To mitigate the risk of unexpected errors, we implemented robust fallback logic, ensuring any failed requests are retried using the previous implementation. In the worst case, the customer wouldn’t even notice that our new service failed, and no data would be lost in the process.
These safeguards gave us the confidence to roll out the new code to production very quickly, as we could flip a switch and fall back within a second. After thoroughly testing the new service internally, we enrolled all non-enterprise customers within a week. During the entire rollout, we tracked rollout progress combined with operation success and latency metrics using a custom dashboard, which made it easy to catch any problems, such as slow or failing requests. In every way, the rollout started smoothly.
After continuing to evaluate our system performance and allocating more compute resources to proactively rule out bottlenecks, we enrolled all enterprise customers without a hitch.
The state coordinator has been running in production for over a month now. On average, we are serving 300k rpm, with a p99 of less than 20ms, including network roundtrip latency. This is a fraction of the traffic going to our primary data store, yet it accounts for the largest response sizes due to user-generated state outputs.
Post-Rollout
Through this project, I gained valuable insights into building and deploying critical infrastructure, designing for gradual customer enrollment, creating effective dashboards for monitoring system health, and effectively communicating project updates with the team.
After conducting the rollout and running the state coordinator in production, there are a couple improvements I’d look into the next time we run a similar project. First, percentage-based rollouts are an amazing tool to slowly ramp up usage to spot bottlenecks early. Simply flipping a switch and routing all production traffic to a new system without safeguards would be reckless at best.

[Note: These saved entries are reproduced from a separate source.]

-- pv_equiv track=rewrite | github.com/Pratham-DoshiSF/Training | pythonAssignment/Qusetion1.py | convert_to_numbers
-- ===== SOURCE A (Python) =====
-- word_to_digit = {
--     "zero": "0", "one": "1", "two": "2", "three": "3",
--     "four": "4", "five": "5", "six": "6", "seven": "7",
--     "eight": "8", "nine": "9"
-- }
--
-- def convert_to_numbers(i):
--     total_len = len(i)
--     num = ""
--     start = 0
--     end= 0
--
--     while (end<=total_len):
--         word = i[start:end]
--         if word in word_to_digit:
--             num += word_to_digit[word]
--
--             if end == total_len:
--                 return num
--             start = end
--             end = +1
--
--         end+=1
-- ===== SOURCE B (Python) =====
-- word_to_digit = {
--     "zero": "0", "one": "1", "two": "2", "three": "3",
--     "four": "4", "five": "5", "six": "6", "seven": "7",
--     "eight": "8", "nine": "9"
-- }
--
-- def convert_to_numbers(i):
--     digits = []
--     pos = 0
--     n = len(i)
--     while pos < n:
--         for L in (3, 4, 5):
--             d = word_to_digit.get(i[pos:pos + L])
--             if d is not None:
--                 digits.append(d)
--                 pos += L
--                 break
--         else:
--             return None
--     return "".join(digits) if digits else None
-- ===== Notes on version B (the rewrite author's own statement) =====
-- stated objective: faster
-- what changed: A rescans from a reset index after every match (end is set back to 2) and grows the end index one character at a time; B makes a single left-to-right pass, probing only the three possible word lengths 3/4/5 with a dict lookup at each position.
import Mathlib
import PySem

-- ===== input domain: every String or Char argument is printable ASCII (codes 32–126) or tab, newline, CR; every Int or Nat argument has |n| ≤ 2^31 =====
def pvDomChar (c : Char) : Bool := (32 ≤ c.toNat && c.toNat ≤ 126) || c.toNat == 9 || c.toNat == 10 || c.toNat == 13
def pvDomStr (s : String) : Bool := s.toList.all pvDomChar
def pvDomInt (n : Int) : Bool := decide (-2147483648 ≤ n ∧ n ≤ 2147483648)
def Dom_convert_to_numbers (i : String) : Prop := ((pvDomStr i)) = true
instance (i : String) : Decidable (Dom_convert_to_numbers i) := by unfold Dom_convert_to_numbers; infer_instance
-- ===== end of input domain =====

-- B replaces A's quadratic rescan (the scan index is reset to 2 after every match) by a single
-- left-to-right pass that tests only the three possible word lengths 3/4/5 at each position.

-- ===== PORT A =====
def wordToDigit : PySem.Dict (List Char) (List Char) :=
  PySem.Dict.ofList
    [ (['z','e','r','o'], ['0']), (['o','n','e'], ['1']), (['t','w','o'], ['2']),
      (['t','h','r','e','e'], ['3']), (['f','o','u','r'], ['4']), (['f','i','v','e'], ['5']),
      (['s','i','x'], ['6']), (['s','e','v','e','n'], ['7']), (['e','i','g','h','t'], ['8']),
      (['n','i','n','e'], ['9']) ]

-- A's while loop; state (num, start, end); `end = +1` followed by `end += 1` makes end 2 after a match.
def loopA (cs : List Char) (tl : Nat) (num : List Char) (start e : Nat) : Option String :=
  if _hle : e ≤ tl then
    match hw : wordToDigit.get? (PySem.List.slice cs (some (start:Int)) (some (e:Int))) with
    | some d =>
        if e = tl then some (String.ofList (num ++ d))
        else loopA cs tl (num ++ d) e 2
    | none => loopA cs tl num start (e + 1)
  else none
termination_by ((tl + 1) - start, (tl + 2) - e)
decreasing_by
  · have hne : PySem.List.slice cs (some (start:Int)) (some (e:Int)) ≠ [] := by
      intro h0
      rw [h0] at hw
      have hnil : wordToDigit.get? ([]:List Char) = none := by decide
      rw [hnil] at hw
      simp at hw
    have hlt : start < e := by
      by_contra hge
      apply hne
      rw [PySem.List.slice_natCast]
      have : e - start = 0 := by omega
      simp [this]
    apply Prod.Lex.left
    omega
  · apply Prod.Lex.right
    omega

def convert_to_numbers (i : String) : Option String :=
  loopA i.toList i.toList.length [] 0 0

-- ===== PORT B =====
-- B's while loop: at each position try the slice of length 3, 4, 5 against the dict, advance on a hit.
def loopB (cs : List Char) (n pos : Nat) (digits : List (List Char)) : Option (List (List Char)) :=
  if _h : pos < n then
    match wordToDigit.get? (PySem.List.slice cs (some (pos:Int)) (some ((pos + 3 : Nat):Int))) with
    | some d => loopB cs n (pos + 3) (digits ++ [d])
    | none =>
      match wordToDigit.get? (PySem.List.slice cs (some (pos:Int)) (some ((pos + 4 : Nat):Int))) with
      | some d => loopB cs n (pos + 4) (digits ++ [d])
      | none =>
        match wordToDigit.get? (PySem.List.slice cs (some (pos:Int)) (some ((pos + 5 : Nat):Int))) with
        | some d => loopB cs n (pos + 5) (digits ++ [d])
        | none => none
  else some digits
termination_by n - pos

def convert_to_numbers_alt (i : String) : Option String :=
  match loopB i.toList i.toList.length 0 [] with
  | none => none
  | some ds => if ds ≠ [] then some (String.ofList (PySem.Chars.join [] ds)) else none

-- ===== PRECONDITION & SPEC =====
def Spec_convert_to_numbers (i : String) (out : Option String) : Prop := out = convert_to_numbers_alt i
instance (i : String) (out : Option String) : Decidable (Spec_convert_to_numbers i out) := by unfold Spec_convert_to_numbers; infer_instance

-- ===== CLAIM (what is proved, stated in full; the proofs are below) =====
def Claim_equal_convert_to_numbers : Prop := ∀ (i : String), Dom_convert_to_numbers i → Spec_convert_to_numbers i (convert_to_numbers i)

-- ===== LEMMAS AND PROOFS =====

-- every key of the dict has length 3, 4 or 5
theorem wd_len {w d : List Char} (h : wordToDigit.get? w = some d) :
    w.length = 3 ∨ w.length = 4 ∨ w.length = 5 := by
  have hm := PySem.Dict.mem_items_of_get?_eq_some _ h
  have hi : wordToDigit.items =
      [ (['z','e','r','o'], ['0']), (['o','n','e'], ['1']), (['t','w','o'], ['2']),
        (['t','h','r','e','e'], ['3']), (['f','o','u','r'], ['4']), (['f','i','v','e'], ['5']),
        (['s','i','x'], ['6']), (['s','e','v','e','n'], ['7']), (['e','i','g','h','t'], ['8']),
        (['n','i','n','e'], ['9']) ] := by decide
  rw [hi] at hm
  fin_cases hm <;> decide

theorem wd_none_of_len {w : List Char} (h3 : w.length ≠ 3) (h4 : w.length ≠ 4) (h5 : w.length ≠ 5) :
    wordToDigit.get? w = none := by
  cases h : wordToDigit.get? w with
  | none => rfl
  | some d => rcases wd_len h with h' | h' | h' <;> simp_all

-- join with empty separator is flatten
theorem join_nil_flatten (ds : List (List Char)) : PySem.Chars.join [] ds = ds.flatten := by
  simp only [PySem.Chars.join, List.intercalate]
  induction ds with
  | nil => simp
  | cons a t ih =>
    cases t with
    | nil => simp
    | cons b u => rw [List.intersperse_cons₂]; simp_all
-- pv_equiv track=rewrite | github.com/loh-0/Lohith-Coding-Projects | connectk.py | neg_diagonal_check_k
-- ===== SOURCE A (Python) =====
-- def neg_diagonal_check_k(board, player, k):
-- 	'''
-- 	Inputs: (board, player, k)
-- 	returns a count for how many negative diagonal ks there are on the board
--
-- 	'''
-- 	consectokens = 0
-- 	count= 0
--
-- 	#iterating through the board
-- 	for column in range(len(board[0]) - (k - 1)):
-- 		for row in range(len(board) - (k - 1)):
-- 			#checking consecutive pieces for the player
-- 			if board[row][column] == player:
-- 				consectokens = 0
-- 				for kadd in range(k):
-- 					if board[row][column] == board[row + kadd][column + kadd]:
-- 						consectokens += 1
-- 						if consectokens == k:
-- 							count += 1
-- 	return count
-- ===== SOURCE B (Python) =====
-- def neg_diagonal_check_k(board, player, k):
--     # Run-length DP: run = length of the consecutive player-streak ending at the
--     # current cell along its down-right diagonal; each cell whose streak reaches k
--     # is the END of exactly one length-k diagonal, so counting them counts starts.
--     cols = len(board[0])
--     count = 0
--     prev = [0] * cols
--     for row in board:
--         cur = []
--         for c in range(cols):
--             run = 1 + (prev[c - 1] if c > 0 else 0) if row[c] == player else 0
--             cur.append(run)
--             if run >= k:
--                 count += 1
--         prev = cur
--     return count
-- ===== Notes on version B (the rewrite author's own statement) =====
-- stated objective: alternative
-- what changed: A re-scans k diagonal cells from every start position with a consecutive-token counter; B makes one sweep over the board keeping a per-column run-length DP (length of the player-streak ending at each cell along its down-right diagonal) and counts cells whose streak reaches k.
-- outside the precondition, e.g. on neg_diagonal_check_k([[1, 1, 1], [1, 1]], 0, 3): A returns 0, B raises IndexError
import Mathlib
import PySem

Percentage-based rollouts get more predictable the more uniformly distributed your enrollment key is. This is similar to sharding where the wrong sharding key can cause a skewed data distribution. If you roll out based on account IDs, it’s fairly likely that you encounter a long tail of accounts with little to no usage, with a few accounts making up most of the activity in your system. All account IDs look the same to a rollout system, so it’s possible that you start seeing a huge spike after increasing your percentage by a microscopic amount.
Knowing your product usage metrics is crucial for understanding how choosing a certain enrollment key will affect the system. One solution for this problem could be to create multiple segments based on different historical usage and adjust the entities in the buckets over time, leading to higher predictability.
This has been my first major project to work on over at Inngest, and it’s been incredibly rewarding. Thanks to Jack, Darwin, Tony, and all the other folks on the team for helping out and making this possible!